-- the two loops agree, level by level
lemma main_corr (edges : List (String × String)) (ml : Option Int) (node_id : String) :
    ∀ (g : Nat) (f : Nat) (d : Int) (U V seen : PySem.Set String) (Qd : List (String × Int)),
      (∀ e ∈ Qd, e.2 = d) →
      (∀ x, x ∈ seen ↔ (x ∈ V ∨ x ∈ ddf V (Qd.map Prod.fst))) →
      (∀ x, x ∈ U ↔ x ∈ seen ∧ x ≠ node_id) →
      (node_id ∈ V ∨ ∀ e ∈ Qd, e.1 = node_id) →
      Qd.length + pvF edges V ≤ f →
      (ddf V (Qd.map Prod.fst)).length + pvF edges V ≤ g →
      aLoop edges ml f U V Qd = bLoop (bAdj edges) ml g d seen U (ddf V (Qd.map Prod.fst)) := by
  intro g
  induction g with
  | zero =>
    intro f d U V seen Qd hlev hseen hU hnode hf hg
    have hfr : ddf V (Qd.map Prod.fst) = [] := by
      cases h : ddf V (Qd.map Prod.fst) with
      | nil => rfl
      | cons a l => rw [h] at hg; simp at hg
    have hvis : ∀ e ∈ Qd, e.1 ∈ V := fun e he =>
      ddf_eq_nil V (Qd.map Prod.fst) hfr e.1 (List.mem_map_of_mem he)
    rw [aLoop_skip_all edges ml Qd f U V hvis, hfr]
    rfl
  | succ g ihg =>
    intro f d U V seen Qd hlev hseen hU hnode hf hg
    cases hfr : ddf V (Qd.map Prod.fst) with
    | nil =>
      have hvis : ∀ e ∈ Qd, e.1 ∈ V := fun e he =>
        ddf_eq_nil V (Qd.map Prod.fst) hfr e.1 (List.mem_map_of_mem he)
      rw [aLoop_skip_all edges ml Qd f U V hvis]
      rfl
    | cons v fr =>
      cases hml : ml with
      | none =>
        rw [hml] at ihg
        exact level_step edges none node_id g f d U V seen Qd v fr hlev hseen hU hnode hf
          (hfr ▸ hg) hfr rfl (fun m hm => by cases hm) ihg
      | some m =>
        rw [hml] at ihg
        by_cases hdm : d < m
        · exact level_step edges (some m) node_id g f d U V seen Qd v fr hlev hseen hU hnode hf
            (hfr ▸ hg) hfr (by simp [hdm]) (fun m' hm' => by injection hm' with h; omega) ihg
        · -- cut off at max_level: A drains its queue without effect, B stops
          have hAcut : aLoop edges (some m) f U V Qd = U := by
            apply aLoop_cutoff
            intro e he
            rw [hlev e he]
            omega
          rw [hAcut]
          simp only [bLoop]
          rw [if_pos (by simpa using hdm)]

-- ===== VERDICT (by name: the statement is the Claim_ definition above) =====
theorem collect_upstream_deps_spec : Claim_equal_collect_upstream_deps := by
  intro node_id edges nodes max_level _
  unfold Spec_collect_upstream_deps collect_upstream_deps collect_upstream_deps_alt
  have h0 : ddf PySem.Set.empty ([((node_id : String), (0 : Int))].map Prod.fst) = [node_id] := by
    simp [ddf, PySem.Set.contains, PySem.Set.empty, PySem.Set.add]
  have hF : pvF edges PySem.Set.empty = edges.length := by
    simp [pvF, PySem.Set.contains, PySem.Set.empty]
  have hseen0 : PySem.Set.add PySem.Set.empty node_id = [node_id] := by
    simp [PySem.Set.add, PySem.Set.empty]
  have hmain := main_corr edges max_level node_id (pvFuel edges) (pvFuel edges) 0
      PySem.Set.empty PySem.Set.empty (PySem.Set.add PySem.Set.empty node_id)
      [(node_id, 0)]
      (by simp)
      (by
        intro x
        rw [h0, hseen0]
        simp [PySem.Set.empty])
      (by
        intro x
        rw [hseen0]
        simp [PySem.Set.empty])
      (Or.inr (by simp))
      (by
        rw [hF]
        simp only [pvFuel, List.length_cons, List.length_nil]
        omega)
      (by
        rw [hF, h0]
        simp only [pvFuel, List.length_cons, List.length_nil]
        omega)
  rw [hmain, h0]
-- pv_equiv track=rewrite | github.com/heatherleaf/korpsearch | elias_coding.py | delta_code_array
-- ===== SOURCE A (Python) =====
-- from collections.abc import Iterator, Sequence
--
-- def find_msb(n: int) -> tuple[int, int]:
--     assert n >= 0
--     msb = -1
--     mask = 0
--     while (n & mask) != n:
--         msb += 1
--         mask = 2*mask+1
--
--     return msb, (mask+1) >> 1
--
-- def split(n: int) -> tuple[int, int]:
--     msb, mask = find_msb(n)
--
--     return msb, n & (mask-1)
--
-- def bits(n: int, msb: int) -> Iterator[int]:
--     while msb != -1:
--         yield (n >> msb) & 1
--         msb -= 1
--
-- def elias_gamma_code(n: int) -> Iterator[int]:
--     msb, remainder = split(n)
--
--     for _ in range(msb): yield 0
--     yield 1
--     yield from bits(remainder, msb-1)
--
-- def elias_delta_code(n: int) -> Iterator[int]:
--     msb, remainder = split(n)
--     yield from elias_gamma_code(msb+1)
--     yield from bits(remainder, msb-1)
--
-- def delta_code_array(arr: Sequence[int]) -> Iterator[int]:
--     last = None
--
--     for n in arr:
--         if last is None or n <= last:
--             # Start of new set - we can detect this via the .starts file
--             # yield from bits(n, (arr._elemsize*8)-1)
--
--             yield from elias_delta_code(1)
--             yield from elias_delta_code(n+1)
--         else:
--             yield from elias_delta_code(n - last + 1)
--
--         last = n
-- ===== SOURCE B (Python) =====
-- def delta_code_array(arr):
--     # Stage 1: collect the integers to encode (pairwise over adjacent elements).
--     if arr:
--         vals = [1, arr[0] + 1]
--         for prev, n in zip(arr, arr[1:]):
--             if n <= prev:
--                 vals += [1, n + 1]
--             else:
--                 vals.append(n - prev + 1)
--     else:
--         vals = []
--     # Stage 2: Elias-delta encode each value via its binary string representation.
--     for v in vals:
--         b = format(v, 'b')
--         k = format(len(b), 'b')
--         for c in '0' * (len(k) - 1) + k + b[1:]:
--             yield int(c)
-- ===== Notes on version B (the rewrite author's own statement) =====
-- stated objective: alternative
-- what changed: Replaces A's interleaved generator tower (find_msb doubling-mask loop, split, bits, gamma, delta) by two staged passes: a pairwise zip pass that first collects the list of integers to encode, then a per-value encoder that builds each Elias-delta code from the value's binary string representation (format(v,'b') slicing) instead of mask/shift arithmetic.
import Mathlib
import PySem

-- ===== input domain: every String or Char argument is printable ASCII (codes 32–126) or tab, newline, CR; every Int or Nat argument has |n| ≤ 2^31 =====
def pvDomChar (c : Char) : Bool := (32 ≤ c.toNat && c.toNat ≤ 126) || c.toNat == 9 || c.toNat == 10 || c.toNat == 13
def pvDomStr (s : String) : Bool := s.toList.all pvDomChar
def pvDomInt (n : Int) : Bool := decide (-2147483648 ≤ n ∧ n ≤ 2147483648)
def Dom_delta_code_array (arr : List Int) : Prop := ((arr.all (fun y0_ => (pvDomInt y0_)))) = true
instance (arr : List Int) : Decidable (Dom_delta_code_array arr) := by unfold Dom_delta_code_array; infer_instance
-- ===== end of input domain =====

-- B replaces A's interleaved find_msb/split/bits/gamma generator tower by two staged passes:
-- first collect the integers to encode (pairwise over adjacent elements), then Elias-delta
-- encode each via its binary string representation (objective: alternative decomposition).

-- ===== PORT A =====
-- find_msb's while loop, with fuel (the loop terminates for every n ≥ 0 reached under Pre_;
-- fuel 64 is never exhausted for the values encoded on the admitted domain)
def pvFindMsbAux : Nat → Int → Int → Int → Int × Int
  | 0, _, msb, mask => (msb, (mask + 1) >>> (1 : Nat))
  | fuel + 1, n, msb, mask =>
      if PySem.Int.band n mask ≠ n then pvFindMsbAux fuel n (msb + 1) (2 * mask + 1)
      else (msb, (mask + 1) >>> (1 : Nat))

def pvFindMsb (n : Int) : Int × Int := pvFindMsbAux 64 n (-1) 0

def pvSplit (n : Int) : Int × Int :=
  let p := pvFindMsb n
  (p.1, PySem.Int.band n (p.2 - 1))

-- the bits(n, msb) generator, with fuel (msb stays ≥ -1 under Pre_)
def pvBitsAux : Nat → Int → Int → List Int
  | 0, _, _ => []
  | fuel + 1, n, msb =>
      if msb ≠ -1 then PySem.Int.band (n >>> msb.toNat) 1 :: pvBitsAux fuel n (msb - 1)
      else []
★ ★ ★ ★ ★
Produce the number of lines in the data containing the string "import", with nothing added.

- Result for this task
3